WHAT TO PRODUCE: Copy exactly, please, each line of the data below until the line that contains "# c / count" has been copied, beginning at the top.

(Saved data entries)
++++
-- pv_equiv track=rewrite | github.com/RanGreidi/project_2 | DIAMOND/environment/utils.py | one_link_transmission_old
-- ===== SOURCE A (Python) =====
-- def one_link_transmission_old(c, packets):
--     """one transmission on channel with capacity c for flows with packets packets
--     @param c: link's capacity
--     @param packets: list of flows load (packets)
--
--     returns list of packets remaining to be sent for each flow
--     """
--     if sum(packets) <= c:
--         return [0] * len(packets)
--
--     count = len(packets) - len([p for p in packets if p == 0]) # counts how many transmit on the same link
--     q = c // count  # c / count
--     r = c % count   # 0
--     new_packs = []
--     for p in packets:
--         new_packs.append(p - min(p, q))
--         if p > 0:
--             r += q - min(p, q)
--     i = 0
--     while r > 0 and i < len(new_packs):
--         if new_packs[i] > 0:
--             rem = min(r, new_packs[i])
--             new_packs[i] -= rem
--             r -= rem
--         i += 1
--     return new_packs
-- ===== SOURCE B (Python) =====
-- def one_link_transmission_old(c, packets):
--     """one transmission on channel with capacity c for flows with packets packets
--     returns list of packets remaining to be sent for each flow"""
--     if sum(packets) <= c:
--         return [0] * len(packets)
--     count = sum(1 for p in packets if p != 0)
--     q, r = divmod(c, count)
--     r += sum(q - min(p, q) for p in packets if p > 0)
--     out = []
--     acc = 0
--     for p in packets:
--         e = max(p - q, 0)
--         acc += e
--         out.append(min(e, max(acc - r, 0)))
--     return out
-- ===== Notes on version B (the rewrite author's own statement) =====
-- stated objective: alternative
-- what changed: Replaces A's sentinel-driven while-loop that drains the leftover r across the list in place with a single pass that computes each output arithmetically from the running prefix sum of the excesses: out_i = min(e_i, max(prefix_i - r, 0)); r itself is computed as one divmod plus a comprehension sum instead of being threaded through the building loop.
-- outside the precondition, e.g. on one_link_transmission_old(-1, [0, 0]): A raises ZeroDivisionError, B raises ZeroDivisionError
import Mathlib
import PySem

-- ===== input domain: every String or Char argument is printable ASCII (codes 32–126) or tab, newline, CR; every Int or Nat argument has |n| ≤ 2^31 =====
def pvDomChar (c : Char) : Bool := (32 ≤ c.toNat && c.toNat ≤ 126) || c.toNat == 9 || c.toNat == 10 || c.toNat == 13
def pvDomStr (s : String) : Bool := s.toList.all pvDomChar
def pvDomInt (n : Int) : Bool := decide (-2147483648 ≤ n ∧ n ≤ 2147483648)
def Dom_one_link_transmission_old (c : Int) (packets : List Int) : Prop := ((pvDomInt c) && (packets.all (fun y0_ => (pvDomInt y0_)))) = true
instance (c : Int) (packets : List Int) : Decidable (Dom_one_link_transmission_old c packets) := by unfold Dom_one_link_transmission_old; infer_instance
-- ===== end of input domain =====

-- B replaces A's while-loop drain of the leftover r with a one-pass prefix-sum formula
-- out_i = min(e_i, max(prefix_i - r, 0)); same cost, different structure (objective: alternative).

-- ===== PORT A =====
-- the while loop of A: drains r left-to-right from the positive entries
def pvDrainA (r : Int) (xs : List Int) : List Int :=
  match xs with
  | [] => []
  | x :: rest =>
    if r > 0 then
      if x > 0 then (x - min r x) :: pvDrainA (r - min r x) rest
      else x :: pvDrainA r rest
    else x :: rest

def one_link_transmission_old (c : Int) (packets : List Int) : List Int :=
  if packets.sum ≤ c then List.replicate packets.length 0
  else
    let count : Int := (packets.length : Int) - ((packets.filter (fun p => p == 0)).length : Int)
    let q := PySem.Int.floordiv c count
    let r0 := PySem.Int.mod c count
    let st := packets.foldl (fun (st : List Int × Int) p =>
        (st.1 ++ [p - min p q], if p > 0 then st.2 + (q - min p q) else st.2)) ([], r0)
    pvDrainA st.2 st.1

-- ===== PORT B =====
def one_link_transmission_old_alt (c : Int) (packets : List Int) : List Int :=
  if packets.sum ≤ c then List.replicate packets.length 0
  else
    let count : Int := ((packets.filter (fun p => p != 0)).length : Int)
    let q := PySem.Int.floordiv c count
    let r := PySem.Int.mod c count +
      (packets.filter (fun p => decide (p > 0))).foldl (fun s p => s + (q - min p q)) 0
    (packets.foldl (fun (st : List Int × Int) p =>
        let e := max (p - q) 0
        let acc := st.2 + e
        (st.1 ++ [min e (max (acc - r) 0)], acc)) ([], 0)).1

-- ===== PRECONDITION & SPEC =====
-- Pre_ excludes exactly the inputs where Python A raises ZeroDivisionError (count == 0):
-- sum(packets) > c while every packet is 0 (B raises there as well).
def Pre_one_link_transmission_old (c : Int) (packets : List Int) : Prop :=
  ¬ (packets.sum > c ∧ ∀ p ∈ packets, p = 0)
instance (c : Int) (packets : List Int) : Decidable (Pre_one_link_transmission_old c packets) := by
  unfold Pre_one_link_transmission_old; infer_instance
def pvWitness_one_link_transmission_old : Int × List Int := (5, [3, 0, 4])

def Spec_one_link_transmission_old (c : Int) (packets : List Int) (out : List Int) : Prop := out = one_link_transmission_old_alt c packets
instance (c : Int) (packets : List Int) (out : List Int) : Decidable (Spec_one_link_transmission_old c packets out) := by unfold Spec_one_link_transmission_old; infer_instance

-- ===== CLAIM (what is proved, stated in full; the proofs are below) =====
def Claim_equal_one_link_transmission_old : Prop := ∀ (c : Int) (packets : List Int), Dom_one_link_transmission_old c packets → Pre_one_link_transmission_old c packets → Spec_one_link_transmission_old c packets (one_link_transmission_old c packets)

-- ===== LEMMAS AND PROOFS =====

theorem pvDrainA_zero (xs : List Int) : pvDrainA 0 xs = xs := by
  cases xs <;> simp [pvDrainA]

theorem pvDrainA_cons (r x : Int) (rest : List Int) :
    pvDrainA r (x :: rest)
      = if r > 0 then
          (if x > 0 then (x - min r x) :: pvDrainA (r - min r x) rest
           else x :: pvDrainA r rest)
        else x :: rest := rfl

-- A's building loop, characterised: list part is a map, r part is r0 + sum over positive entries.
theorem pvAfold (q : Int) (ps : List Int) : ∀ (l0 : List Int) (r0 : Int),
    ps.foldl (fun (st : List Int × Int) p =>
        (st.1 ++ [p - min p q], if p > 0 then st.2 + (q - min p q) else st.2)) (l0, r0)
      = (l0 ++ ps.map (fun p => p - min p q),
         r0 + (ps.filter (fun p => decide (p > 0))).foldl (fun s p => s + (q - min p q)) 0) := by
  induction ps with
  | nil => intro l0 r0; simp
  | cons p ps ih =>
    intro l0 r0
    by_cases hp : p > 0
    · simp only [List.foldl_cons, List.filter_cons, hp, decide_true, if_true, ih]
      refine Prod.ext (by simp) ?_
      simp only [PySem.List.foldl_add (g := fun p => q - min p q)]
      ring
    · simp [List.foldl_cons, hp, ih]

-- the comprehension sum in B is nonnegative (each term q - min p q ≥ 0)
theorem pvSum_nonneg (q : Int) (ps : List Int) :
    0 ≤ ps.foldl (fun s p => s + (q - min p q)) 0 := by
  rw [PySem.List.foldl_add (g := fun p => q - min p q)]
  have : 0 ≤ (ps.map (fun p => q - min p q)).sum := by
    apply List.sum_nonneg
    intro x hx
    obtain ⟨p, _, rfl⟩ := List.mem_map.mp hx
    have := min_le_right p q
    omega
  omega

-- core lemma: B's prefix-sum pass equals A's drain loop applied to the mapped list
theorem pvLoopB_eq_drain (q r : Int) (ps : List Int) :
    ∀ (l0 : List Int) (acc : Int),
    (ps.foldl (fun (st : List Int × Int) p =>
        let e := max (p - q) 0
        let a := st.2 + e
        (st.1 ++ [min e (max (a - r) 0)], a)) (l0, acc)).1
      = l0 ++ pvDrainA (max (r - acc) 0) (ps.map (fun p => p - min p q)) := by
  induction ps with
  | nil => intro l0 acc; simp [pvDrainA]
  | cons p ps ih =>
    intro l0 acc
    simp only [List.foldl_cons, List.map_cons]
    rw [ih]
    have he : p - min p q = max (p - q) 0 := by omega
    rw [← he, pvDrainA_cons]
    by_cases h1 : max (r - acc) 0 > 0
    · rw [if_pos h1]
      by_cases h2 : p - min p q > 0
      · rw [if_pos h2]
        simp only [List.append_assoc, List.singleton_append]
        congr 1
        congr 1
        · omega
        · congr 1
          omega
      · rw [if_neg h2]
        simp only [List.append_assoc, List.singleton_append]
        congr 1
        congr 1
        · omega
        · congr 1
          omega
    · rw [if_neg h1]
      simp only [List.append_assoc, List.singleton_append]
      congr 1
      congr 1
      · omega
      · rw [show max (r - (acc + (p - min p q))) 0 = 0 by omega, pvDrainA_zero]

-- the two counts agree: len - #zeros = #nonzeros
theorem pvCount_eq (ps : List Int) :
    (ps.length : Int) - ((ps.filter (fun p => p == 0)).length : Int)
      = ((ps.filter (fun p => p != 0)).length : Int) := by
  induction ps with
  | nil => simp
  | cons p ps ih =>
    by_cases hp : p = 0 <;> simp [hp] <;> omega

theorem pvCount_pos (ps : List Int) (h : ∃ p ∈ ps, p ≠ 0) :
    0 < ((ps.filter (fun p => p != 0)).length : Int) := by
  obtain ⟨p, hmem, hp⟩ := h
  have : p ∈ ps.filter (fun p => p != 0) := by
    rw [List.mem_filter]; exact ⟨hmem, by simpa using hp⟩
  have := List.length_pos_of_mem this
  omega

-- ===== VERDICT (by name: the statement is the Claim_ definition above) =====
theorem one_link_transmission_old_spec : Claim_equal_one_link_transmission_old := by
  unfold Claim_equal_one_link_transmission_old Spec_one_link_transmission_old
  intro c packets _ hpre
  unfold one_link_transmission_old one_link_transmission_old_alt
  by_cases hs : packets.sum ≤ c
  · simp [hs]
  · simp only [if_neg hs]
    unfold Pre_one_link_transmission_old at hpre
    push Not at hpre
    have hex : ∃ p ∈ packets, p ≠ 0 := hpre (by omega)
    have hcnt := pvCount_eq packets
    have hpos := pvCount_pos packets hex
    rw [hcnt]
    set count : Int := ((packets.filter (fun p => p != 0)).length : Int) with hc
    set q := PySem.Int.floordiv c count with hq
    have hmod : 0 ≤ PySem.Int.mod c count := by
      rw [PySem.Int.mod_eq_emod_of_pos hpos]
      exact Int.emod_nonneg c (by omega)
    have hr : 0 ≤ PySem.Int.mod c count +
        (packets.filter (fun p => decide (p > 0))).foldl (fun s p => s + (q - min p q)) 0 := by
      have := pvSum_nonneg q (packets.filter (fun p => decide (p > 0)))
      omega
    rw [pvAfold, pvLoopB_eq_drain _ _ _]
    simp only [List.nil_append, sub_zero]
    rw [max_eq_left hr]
++++
WRITTEN ANSWER:
-- pv_equiv track=rewrite | github.com/RanGreidi/project_2 | DIAMOND/environment/utils.py | one_link_transmission_old
-- ===== SOURCE A (Python) =====
-- def one_link_transmission_old(c, packets):
--     """one transmission on channel with capacity c for flows with packets packets
--     @param c: link's capacity
--     @param packets: list of flows load (packets)
--
--     returns list of packets remaining to be sent for each flow
--     """
--     if sum(packets) <= c:
--         return [0] * len(packets)
--
--     count = len(packets) - len([p for p in packets if p == 0]) # counts how many transmit on the same link
--     q = c // count  # c / count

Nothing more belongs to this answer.